§ WHAT YOU ARE ASKED TO DO:
Each entry that follows should be written again verbatim.

§ EXERCISE DATA:
-- pv_equiv track=rewrite | github.com/Duc1445/MusicMoodBot | backend/src/pipelines/smart_recommendation.py | _is_similar_mood
-- ===== SOURCE A (Python) =====
-- def _is_similar_mood(mood1: str, mood2: str) -> bool:
--     """Check if moods are similar"""
--     similar_groups = [
--         {'energetic', 'happy'},
--         {'sad', 'stress'},
--         {'stress', 'angry'}
--     ]
--     for group in similar_groups:
--         if mood1 in group and mood2 in group:
--             return True
--     return False
-- ===== SOURCE B (Python) =====
-- def _is_similar_mood(mood1: str, mood2: str) -> bool:
--     """Check if moods are similar"""
--     similar_groups = [
--         {'energetic', 'happy'},
--         {'sad', 'stress'},
--         {'stress', 'angry'}
--     ]
--     groups_of = {}
--     for i, group in enumerate(similar_groups):
--         for mood in group:
--             groups_of.setdefault(mood, set()).add(i)
--     return bool(groups_of.get(mood1, set()) & groups_of.get(mood2, set()))
-- ===== Notes on version B (the rewrite author's own statement) =====
-- stated objective: alternative
-- what changed: Replaces the linear scan over the three mood groups by a precomputed mood-to-group-index-set map built once with enumerate, answering via a nonempty intersection of the two index sets.
import Mathlib
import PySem

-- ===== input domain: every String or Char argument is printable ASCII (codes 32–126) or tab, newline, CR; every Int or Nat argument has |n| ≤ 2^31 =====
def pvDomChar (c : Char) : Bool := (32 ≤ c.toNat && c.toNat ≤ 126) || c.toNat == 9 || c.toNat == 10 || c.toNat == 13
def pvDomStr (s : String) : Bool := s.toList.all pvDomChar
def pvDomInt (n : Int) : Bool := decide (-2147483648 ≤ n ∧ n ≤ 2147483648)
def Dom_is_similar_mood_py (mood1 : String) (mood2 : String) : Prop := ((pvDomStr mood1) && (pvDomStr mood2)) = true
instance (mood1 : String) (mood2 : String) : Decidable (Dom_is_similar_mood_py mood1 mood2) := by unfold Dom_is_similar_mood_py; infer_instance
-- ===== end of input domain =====

-- B replaces A's linear scan over the three groups by a precomputed mood → group-index-set map
-- and an index-set intersection test (alternative decomposition, same cost at this size).

-- ===== PORT A =====
-- the 'for group in similar_groups' loop with early 'return True'
def pvALoop (mood1 : String) (mood2 : String) : List (PySem.Set String) → Bool
  | [] => false
  | g :: rest =>
      if PySem.Set.contains g mood1 && PySem.Set.contains g mood2 then true
      else pvALoop mood1 mood2 rest

def is_similar_mood_py (mood1 : String) (mood2 : String) : Bool :=
  let similar_groups : List (PySem.Set String) :=
    [PySem.Set.ofList ["energetic", "happy"],
     PySem.Set.ofList ["sad", "stress"],
     PySem.Set.ofList ["stress", "angry"]]
  pvALoop mood1 mood2 similar_groups

-- ===== PORT B =====
-- the 'groups_of' map built by the enumerate loop (constant: it does not depend on the arguments)
def pvGroupsOf : PySem.Dict String (PySem.Set Int) :=
  let similar_groups : List (PySem.Set String) :=
    [PySem.Set.ofList ["energetic", "happy"],
     PySem.Set.ofList ["sad", "stress"],
     PySem.Set.ofList ["stress", "angry"]]
  (PySem.List.enumerate similar_groups).foldl
    (fun d p =>
      p.2.foldl
        (fun d mood =>
          d.insert mood (PySem.Set.add (d.getD mood PySem.Set.empty) p.1)) d)
    PySem.Dict.empty

def is_similar_mood_py_alt (mood1 : String) (mood2 : String) : Bool :=
  !(PySem.Set.inter (pvGroupsOf.getD mood1 PySem.Set.empty)
                    (pvGroupsOf.getD mood2 PySem.Set.empty)).isEmpty

-- ===== PRECONDITION & SPEC =====
def Spec_is_similar_mood_py (mood1 : String) (mood2 : String) (out : Bool) : Prop := out = is_similar_mood_py_alt mood1 mood2
instance (mood1 : String) (mood2 : String) (out : Bool) : Decidable (Spec_is_similar_mood_py mood1 mood2 out) := by unfold Spec_is_similar_mood_py; infer_instance

-- ===== CLAIM (what is proved, stated in full; the proofs are below) =====
def Claim_equal_is_similar_mood_py : Prop := ∀ (mood1 : String) (mood2 : String), Dom_is_similar_mood_py mood1 mood2 → Spec_is_similar_mood_py mood1 mood2 (is_similar_mood_py mood1 mood2)

-- ===== LEMMAS AND PROOFS =====
theorem pvGroupsOf_eval :
    pvGroupsOf = PySem.Dict.mk
      [("energetic", [0]), ("happy", [0]), ("sad", [1]), ("stress", [1, 2]), ("angry", [2])] := by
  decide

theorem pv_charA (m1 m2 : String) :
    is_similar_mood_py m1 m2 =
      ((decide (m1 = "energetic") || decide (m1 = "happy")) &&
        (decide (m2 = "energetic") || decide (m2 = "happy")) ||
      ((decide (m1 = "sad") || decide (m1 = "stress")) &&
        (decide (m2 = "sad") || decide (m2 = "stress")) ||
       (decide (m1 = "stress") || decide (m1 = "angry")) &&
        (decide (m2 = "stress") || decide (m2 = "angry")))) := by
  simp only [is_similar_mood_py, pvALoop, PySem.Set.ofList, PySem.Set.contains,
    PySem.Set.add, PySem.Set.empty, List.foldl_cons, List.foldl_nil]
  simp [Bool.if_true_left]

theorem pv_charB (m1 m2 : String) :
    is_similar_mood_py_alt m1 m2 =
      ((decide (m1 = "energetic") || decide (m1 = "happy")) &&
        (decide (m2 = "energetic") || decide (m2 = "happy")) ||
      ((decide (m1 = "sad") || decide (m1 = "stress")) &&
        (decide (m2 = "sad") || decide (m2 = "stress")) ||
       (decide (m1 = "stress") || decide (m1 = "angry")) &&
        (decide (m2 = "stress") || decide (m2 = "angry")))) := by
  simp only [is_similar_mood_py_alt, pvGroupsOf_eval, PySem.Dict.getD,
    PySem.Dict.get?_mk_cons, PySem.Set.inter, PySem.Set.contains, PySem.Set.empty]
  split_ifs <;> simp_all [PySem.Dict.get?] <;> subst_vars <;> (try simp_all [eq_comm])

-- ===== VERDICT (by name: the statement is the Claim_ definition above) =====
theorem is_similar_mood_py_spec : Claim_equal_is_similar_mood_py := by
  intro m1 m2 _
  unfold Spec_is_similar_mood_py
  rw [pv_charA, pv_charB]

§ TASK ANSWER:
-- pv_equiv track=rewrite | github.com/Duc1445/MusicMoodBot | backend/src/pipelines/smart_recommendation.py | _is_similar_mood
-- ===== SOURCE A (Python) =====
-- def _is_similar_mood(mood1: str, mood2: str) -> bool:
--     """Check if moods are similar"""
--     similar_groups = [
--         {'energetic', 'happy'},
--         {'sad', 'stress'},
--         {'stress', 'angry'}
--     ]
--     for group in similar_groups:
--         if mood1 in group and mood2 in group:
--             return True
--     return False
-- ===== SOURCE B (Python) =====
-- def _is_similar_mood(mood1: str, mood2: str) -> bool:
--     """Check if moods are similar"""
--     similar_groups = [
--         {'energetic', 'happy'},
--         {'sad', 'stress'},
--         {'stress', 'angry'}
--     ]
--     groups_of = {}
--     for i, group in enumerate(similar_groups):
--         for mood in group:
--             groups_of.setdefault(mood, set()).add(i)
--     return bool(groups_of.get(mood1, set()) & groups_of.get(mood2, set()))
-- ===== Notes on version B (the rewrite author's own statement) =====
-- stated objective: alternative
-- what changed: Replaces the linear scan over the three mood groups by a precomputed mood-to-group-index-set map built once with enumerate, answering via a nonempty intersection of the two index sets.
import Mathlib
import PySem

-- ===== input domain: every String or Char argument is printable ASCII (codes 32–126) or tab, newline, CR; every Int or Nat argument has |n| ≤ 2^31 =====
def pvDomChar (c : Char) : Bool := (32 ≤ c.toNat && c.toNat ≤ 126) || c.toNat == 9 || c.toNat == 10 || c.toNat == 13
def pvDomStr (s : String) : Bool := s.toList.all pvDomChar
def pvDomInt (n : Int) : Bool := decide (-2147483648 ≤ n ∧ n ≤ 2147483648)
def Dom_is_similar_mood_py (mood1 : String) (mood2 : String) : Prop := ((pvDomStr mood1) && (pvDomStr mood2)) = true
instance (mood1 : String) (mood2 : String) : Decidable (Dom_is_similar_mood_py mood1 mood2) := by unfold Dom_is_similar_mood_py; infer_instance
-- ===== end of input domain =====

-- B replaces A's linear scan over the three groups by a precomputed mood → group-index-set map
-- and an index-set intersection test (alternative decomposition, same cost at this size).

-- ===== PORT A =====
-- the 'for group in similar_groups' loop with early 'return True'
def pvALoop (mood1 : String) (mood2 : String) : List (PySem.Set String) → Bool
  | [] => false
  | g :: rest =>
      if PySem.Set.contains g mood1 && PySem.Set.contains g mood2 then true
      else pvALoop mood1 mood2 rest

def is_similar_mood_py (mood1 : String) (mood2 : String) : Bool :=
  let similar_groups : List (PySem.Set String) :=
    [PySem.Set.ofList ["energetic", "happy"],
     PySem.Set.ofList ["sad", "stress"],
     PySem.Set.ofList ["stress", "angry"]]
  pvALoop mood1 mood2 similar_groups

-- ===== PORT B =====
-- the 'groups_of' map built by the enumerate loop (constant: it does not depend on the arguments)
def pvGroupsOf : PySem.Dict String (PySem.Set Int) :=
  let similar_groups : List (PySem.Set String) :=
    [PySem.Set.ofList ["energetic", "happy"],
     PySem.Set.ofList ["sad", "stress"],
     PySem.Set.ofList ["stress", "angry"]]
  (PySem.List.enumerate similar_groups).foldl
    (fun d p =>
      p.2.foldl
        (fun d mood =>
          d.insert mood (PySem.Set.add (d.getD mood PySem.Set.empty) p.1)) d)
    PySem.Dict.empty

def is_similar_mood_py_alt (mood1 : String) (mood2 : String) : Bool :=
  !(PySem.Set.inter (pvGroupsOf.getD mood1 PySem.Set.empty)
                    (pvGroupsOf.getD mood2 PySem.Set.empty)).isEmpty

-- ===== PRECONDITION & SPEC =====
def Spec_is_similar_mood_py (mood1 : String) (mood2 : String) (out : Bool) : Prop := out = is_similar_mood_py_alt mood1 mood2
instance (mood1 : String) (mood2 : String) (out : Bool) : Decidable (Spec_is_similar_mood_py mood1 mood2 out) := by unfold Spec_is_similar_mood_py; infer_instance

-- ===== CLAIM (what is proved, stated in full; the proofs are below) =====
def Claim_equal_is_similar_mood_py : Prop := ∀ (mood1 : String) (mood2 : String), Dom_is_similar_mood_py mood1 mood2 → Spec_is_similar_mood_py mood1 mood2 (is_similar_mood_py mood1 mood2)

-- ===== LEMMAS AND PROOFS =====
theorem pvGroupsOf_eval :
    pvGroupsOf = PySem.Dict.mk
      [("energetic", [0]), ("happy", [0]), ("sad", [1]), ("stress", [1, 2]), ("angry", [2])] := by
  decide

theorem pv_charA (m1 m2 : String) :
    is_similar_mood_py m1 m2 =
      ((decide (m1 = "energetic") || decide (m1 = "happy")) &&
        (decide (m2 = "energetic") || decide (m2 = "happy")) ||
      ((decide (m1 = "sad") || decide (m1 = "stress")) &&
        (decide (m2 = "sad") || decide (m2 = "stress")) ||
       (decide (m1 = "stress") || decide (m1 = "angry")) &&
        (decide (m2 = "stress") || decide (m2 = "angry")))) := by
  simp only [is_similar_mood_py, pvALoop, PySem.Set.ofList, PySem.Set.contains,
    PySem.Set.add, PySem.Set.empty, List.foldl_cons, List.foldl_nil]
  simp [Bool.if_true_left]

theorem pv_charB (m1 m2 : String) :
    is_similar_mood_py_alt m1 m2 =
      ((decide (m1 = "energetic") || decide (m1 = "happy")) &&
        (decide (m2 = "energetic") || decide (m2 = "happy")) ||
      ((decide (m1 = "sad") || decide (m1 = "stress")) &&
        (decide (m2 = "sad") || decide (m2 = "stress")) ||
       (decide (m1 = "stress") || decide (m1 = "angry")) &&
        (decide (m2 = "stress") || decide (m2 = "angry")))) := by
  simp only [is_similar_mood_py_alt, pvGroupsOf_eval, PySem.Dict.getD,
    PySem.Dict.get?_mk_cons, PySem.Set.inter, PySem.Set.contains, PySem.Set.empty]
  split_ifs <;> simp_all [PySem.Dict.get?] <;> subst_vars <;> (try simp_all [eq_comm])

-- ===== VERDICT (by name: the statement is the Claim_ definition above) =====
theorem is_similar_mood_py_spec : Claim_equal_is_similar_mood_py := by
  intro m1 m2 _
  unfold Spec_is_similar_mood_py
  rw [pv_charA, pv_charB]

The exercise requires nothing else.